┌──
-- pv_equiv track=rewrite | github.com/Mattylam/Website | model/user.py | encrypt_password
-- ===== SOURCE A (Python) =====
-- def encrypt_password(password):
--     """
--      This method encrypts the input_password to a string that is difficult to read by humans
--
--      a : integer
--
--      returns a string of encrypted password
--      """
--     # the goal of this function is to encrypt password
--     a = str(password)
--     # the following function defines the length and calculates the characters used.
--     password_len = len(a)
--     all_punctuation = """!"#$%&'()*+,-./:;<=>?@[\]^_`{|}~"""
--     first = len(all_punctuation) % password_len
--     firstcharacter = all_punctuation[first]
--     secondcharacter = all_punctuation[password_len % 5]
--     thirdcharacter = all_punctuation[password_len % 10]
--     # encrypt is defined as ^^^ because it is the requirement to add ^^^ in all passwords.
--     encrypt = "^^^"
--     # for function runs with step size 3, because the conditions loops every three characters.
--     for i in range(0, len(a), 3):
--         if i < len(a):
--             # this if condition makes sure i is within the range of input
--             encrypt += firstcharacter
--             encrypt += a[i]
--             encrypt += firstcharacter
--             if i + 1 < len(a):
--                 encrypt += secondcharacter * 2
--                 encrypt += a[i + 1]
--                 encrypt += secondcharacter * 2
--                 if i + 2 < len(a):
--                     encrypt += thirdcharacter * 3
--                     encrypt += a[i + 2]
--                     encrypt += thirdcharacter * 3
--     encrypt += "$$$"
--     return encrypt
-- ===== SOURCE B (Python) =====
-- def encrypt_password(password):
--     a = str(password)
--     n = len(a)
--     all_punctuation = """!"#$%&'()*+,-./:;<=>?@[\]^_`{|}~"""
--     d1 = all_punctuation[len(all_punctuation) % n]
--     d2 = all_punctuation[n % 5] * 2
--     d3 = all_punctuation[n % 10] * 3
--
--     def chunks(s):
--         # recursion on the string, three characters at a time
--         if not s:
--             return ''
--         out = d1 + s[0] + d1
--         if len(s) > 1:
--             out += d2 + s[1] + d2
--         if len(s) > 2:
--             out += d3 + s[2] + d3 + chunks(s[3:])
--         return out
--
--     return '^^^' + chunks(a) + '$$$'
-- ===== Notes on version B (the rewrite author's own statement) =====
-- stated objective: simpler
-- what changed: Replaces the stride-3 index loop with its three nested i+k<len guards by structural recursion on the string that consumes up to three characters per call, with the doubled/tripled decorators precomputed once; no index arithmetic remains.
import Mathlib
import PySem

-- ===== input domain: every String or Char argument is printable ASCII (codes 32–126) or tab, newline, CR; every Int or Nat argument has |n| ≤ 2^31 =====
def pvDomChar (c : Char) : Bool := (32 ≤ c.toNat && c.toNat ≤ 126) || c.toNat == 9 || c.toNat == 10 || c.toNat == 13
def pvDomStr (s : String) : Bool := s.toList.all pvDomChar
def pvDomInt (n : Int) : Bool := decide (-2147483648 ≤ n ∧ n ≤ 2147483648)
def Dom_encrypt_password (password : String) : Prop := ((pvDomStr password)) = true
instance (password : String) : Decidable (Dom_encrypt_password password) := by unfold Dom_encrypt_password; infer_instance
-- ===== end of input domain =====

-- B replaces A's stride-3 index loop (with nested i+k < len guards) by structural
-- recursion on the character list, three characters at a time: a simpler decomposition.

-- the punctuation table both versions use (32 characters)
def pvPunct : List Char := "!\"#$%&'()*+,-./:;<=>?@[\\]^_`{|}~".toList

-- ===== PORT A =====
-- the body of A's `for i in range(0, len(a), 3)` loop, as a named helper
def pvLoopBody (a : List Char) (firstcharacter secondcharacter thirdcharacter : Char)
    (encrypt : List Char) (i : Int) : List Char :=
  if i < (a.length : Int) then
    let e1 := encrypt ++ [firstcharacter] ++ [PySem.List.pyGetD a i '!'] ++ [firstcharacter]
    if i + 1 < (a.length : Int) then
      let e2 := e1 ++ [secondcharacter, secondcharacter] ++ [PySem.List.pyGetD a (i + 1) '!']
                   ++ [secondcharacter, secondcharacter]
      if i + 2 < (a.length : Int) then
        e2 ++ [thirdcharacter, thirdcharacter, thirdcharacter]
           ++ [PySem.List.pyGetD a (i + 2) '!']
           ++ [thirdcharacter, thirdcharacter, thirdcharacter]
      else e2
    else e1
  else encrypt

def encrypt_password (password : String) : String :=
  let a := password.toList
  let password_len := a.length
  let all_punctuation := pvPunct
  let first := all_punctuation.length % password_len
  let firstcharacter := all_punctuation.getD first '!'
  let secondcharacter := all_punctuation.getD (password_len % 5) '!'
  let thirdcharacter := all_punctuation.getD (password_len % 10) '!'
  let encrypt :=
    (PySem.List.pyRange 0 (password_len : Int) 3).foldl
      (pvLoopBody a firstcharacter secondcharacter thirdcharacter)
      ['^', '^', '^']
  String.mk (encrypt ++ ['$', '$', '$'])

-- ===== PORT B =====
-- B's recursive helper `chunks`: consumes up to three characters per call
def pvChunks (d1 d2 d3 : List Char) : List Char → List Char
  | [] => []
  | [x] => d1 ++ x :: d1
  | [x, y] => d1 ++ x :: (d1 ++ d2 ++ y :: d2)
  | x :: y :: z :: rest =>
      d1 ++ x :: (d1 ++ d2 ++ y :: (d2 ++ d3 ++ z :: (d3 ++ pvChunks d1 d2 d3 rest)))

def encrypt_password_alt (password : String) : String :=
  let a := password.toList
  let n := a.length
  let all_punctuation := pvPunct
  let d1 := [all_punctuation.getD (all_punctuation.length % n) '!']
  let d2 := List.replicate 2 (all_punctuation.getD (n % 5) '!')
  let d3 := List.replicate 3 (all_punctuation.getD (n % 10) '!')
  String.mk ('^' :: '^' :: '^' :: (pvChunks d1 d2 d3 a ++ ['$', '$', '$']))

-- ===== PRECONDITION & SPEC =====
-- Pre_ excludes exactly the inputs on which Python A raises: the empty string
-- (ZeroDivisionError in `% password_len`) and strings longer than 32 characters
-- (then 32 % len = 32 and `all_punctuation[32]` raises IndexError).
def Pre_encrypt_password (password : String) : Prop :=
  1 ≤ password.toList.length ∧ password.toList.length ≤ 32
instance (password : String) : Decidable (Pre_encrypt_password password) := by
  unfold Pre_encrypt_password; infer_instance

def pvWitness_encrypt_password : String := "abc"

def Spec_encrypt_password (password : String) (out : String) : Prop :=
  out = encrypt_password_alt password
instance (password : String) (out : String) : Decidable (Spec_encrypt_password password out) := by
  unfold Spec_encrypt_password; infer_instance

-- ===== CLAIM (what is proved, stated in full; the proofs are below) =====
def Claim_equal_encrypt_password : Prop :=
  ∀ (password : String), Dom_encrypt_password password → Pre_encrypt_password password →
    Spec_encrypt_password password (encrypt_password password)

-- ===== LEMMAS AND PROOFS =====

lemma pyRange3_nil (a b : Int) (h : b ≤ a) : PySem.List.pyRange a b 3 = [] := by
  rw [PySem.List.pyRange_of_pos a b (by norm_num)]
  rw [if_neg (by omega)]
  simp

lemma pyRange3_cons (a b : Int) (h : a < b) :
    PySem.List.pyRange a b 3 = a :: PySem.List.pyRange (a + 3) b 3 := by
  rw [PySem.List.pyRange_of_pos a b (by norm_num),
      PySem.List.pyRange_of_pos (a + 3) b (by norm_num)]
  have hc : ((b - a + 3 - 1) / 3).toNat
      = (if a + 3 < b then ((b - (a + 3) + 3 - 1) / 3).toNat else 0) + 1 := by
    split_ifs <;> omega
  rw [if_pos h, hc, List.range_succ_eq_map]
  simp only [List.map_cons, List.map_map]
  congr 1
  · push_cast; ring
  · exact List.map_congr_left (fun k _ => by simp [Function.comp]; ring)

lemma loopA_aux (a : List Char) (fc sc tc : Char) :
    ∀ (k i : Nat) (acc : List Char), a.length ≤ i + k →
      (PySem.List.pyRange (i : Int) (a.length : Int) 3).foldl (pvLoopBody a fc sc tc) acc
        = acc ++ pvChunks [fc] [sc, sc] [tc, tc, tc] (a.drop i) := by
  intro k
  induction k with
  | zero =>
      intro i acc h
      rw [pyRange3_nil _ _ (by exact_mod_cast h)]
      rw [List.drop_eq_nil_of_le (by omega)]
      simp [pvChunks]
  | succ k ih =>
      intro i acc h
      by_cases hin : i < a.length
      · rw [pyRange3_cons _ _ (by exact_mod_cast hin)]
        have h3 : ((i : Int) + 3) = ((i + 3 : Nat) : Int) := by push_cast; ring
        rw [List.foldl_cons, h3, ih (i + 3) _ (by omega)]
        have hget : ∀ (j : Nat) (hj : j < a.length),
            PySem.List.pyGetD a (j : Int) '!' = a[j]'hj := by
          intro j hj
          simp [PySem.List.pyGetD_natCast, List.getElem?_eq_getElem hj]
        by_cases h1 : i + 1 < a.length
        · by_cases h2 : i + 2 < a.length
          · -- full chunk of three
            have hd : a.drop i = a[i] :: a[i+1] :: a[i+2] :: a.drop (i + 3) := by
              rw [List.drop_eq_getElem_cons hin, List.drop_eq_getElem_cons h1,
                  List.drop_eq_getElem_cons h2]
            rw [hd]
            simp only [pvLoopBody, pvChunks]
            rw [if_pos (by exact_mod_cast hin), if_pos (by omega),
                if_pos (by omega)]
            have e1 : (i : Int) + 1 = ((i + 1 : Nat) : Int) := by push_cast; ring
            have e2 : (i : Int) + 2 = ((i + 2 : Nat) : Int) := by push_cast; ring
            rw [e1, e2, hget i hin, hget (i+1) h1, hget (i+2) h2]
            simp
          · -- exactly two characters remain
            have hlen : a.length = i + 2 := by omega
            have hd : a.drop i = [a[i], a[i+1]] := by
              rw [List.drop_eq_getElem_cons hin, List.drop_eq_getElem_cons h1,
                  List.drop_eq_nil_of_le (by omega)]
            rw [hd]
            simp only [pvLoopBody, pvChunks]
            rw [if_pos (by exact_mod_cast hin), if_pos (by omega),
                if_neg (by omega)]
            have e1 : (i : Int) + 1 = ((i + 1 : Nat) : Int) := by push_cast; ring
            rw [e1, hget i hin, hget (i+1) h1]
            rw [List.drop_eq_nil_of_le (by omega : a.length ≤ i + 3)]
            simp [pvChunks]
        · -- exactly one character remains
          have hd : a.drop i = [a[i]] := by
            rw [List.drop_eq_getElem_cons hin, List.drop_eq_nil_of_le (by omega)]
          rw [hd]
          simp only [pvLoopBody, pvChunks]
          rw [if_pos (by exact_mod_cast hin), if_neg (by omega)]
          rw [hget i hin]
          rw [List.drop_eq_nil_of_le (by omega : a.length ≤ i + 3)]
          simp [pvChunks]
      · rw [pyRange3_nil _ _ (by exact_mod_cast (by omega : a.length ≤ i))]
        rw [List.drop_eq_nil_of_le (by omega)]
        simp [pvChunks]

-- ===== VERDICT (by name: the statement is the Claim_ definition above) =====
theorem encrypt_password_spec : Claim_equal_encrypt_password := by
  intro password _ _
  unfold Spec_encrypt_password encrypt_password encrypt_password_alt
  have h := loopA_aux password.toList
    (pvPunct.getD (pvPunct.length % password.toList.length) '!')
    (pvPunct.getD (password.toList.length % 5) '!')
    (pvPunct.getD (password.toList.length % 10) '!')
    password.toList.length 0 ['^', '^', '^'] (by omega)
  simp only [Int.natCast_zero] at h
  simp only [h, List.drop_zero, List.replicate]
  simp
└──
Whenever a line of the data includes "thirdcharacter", copy that line.

▸ Solution below:
--     thirdcharacter = all_punctuation[password_len % 10]
--                     encrypt += thirdcharacter * 3
--                     encrypt += thirdcharacter * 3
def pvLoopBody (a : List Char) (firstcharacter secondcharacter thirdcharacter : Char)
        e2 ++ [thirdcharacter, thirdcharacter, thirdcharacter]
           ++ [thirdcharacter, thirdcharacter, thirdcharacter]
  let thirdcharacter := all_punctuation.getD (password_len % 10) '!'
      (pvLoopBody a firstcharacter secondcharacter thirdcharacter)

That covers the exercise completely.